§ **About this exercise**: Your task is to reproduce exactly the lines that run from the beginning of the data through the line where "import PySem" appears.

§ **Available data**:
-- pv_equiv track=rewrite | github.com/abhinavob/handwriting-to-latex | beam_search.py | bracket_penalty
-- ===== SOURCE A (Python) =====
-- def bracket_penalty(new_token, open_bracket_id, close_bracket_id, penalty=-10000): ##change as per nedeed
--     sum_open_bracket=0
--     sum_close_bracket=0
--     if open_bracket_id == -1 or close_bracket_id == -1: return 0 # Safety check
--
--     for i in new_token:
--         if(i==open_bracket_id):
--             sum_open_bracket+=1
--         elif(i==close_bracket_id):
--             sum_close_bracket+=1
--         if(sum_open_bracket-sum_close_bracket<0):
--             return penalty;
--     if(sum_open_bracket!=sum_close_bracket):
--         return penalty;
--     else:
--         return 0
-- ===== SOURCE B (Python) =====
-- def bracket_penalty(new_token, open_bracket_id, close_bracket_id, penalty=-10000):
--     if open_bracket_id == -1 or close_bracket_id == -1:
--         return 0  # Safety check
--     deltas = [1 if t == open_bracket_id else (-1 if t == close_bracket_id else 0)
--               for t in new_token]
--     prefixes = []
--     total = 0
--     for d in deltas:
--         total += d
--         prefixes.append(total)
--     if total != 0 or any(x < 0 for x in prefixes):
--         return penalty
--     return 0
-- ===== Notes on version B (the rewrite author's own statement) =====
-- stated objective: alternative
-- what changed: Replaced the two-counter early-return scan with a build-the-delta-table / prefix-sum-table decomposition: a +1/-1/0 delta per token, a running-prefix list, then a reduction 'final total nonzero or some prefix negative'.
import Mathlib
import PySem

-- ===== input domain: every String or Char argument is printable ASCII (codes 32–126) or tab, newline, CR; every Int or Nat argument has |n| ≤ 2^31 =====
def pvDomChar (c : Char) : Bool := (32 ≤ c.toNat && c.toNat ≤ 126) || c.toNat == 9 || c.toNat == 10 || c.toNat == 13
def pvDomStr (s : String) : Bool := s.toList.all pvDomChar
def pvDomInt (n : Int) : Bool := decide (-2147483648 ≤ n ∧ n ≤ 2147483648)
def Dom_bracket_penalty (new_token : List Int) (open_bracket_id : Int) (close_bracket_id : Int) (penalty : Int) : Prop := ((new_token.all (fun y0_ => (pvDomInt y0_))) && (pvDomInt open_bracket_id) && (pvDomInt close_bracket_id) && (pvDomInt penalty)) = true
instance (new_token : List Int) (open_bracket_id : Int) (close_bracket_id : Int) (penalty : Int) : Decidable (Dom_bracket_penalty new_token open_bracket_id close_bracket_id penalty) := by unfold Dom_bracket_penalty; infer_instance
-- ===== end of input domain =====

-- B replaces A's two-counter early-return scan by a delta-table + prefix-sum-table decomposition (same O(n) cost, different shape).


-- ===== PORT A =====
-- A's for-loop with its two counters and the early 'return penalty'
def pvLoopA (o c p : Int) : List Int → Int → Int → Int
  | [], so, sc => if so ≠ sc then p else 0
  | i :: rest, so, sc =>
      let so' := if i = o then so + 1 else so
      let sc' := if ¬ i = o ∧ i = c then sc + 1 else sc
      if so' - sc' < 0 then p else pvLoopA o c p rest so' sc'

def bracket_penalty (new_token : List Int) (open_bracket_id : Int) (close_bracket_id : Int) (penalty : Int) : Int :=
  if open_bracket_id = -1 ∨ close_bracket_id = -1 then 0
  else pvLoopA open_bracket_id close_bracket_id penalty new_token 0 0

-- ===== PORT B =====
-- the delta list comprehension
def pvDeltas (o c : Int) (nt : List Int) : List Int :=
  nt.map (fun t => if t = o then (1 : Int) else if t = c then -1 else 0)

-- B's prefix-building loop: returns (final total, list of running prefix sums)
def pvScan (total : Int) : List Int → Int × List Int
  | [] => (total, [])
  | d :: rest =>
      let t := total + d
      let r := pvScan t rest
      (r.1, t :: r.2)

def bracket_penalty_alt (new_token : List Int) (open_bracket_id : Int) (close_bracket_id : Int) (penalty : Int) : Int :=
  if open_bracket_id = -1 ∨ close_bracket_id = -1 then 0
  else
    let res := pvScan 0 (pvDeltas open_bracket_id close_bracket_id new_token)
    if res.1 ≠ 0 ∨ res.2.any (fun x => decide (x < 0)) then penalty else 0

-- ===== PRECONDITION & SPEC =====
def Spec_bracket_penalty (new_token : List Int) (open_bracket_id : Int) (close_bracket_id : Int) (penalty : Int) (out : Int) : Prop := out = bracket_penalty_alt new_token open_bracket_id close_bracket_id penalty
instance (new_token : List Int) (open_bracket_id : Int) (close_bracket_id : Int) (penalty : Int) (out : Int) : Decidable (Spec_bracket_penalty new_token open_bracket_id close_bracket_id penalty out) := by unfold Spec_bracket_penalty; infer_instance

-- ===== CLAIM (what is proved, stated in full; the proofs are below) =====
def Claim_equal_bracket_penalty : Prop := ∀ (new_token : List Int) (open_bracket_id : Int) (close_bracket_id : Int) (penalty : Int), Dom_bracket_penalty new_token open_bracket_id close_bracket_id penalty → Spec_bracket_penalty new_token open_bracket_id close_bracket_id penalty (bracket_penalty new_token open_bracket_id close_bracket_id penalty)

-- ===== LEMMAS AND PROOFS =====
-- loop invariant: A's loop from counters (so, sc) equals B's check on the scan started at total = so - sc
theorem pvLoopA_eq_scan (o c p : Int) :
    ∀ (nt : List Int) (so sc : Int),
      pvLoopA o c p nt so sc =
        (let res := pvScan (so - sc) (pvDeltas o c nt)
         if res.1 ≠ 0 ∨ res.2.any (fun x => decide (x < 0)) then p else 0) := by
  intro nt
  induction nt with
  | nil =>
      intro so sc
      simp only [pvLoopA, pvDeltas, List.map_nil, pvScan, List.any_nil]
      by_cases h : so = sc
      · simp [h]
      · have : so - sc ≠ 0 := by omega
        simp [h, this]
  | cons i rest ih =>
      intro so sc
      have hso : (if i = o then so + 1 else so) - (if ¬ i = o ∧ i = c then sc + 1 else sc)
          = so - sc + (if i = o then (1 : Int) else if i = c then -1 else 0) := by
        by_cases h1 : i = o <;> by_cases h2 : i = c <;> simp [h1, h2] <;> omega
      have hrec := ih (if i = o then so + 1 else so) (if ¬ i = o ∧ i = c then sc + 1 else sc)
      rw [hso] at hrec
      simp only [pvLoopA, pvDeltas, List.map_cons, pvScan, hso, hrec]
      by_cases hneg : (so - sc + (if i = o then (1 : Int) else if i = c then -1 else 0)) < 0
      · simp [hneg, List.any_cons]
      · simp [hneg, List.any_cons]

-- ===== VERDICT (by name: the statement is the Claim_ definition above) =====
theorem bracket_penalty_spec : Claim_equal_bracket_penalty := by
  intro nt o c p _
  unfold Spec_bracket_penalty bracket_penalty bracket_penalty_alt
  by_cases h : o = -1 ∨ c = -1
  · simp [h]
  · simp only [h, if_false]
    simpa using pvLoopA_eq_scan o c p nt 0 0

§ **Reply to the task**:
-- pv_equiv track=rewrite | github.com/abhinavob/handwriting-to-latex | beam_search.py | bracket_penalty
-- ===== SOURCE A (Python) =====
-- def bracket_penalty(new_token, open_bracket_id, close_bracket_id, penalty=-10000): ##change as per nedeed
--     sum_open_bracket=0
--     sum_close_bracket=0
--     if open_bracket_id == -1 or close_bracket_id == -1: return 0 # Safety check
--
--     for i in new_token:
--         if(i==open_bracket_id):
--             sum_open_bracket+=1
--         elif(i==close_bracket_id):
--             sum_close_bracket+=1
--         if(sum_open_bracket-sum_close_bracket<0):
--             return penalty;
--     if(sum_open_bracket!=sum_close_bracket):
--         return penalty;
--     else:
--         return 0
-- ===== SOURCE B (Python) =====
-- def bracket_penalty(new_token, open_bracket_id, close_bracket_id, penalty=-10000):
--     if open_bracket_id == -1 or close_bracket_id == -1:
--         return 0  # Safety check
--     deltas = [1 if t == open_bracket_id else (-1 if t == close_bracket_id else 0)
--               for t in new_token]
--     prefixes = []
--     total = 0
--     for d in deltas:
--         total += d
--         prefixes.append(total)
--     if total != 0 or any(x < 0 for x in prefixes):
--         return penalty
--     return 0
-- ===== Notes on version B (the rewrite author's own statement) =====
-- stated objective: alternative
-- what changed: Replaced the two-counter early-return scan with a build-the-delta-table / prefix-sum-table decomposition: a +1/-1/0 delta per token, a running-prefix list, then a reduction 'final total nonzero or some prefix negative'.
import Mathlib
import PySem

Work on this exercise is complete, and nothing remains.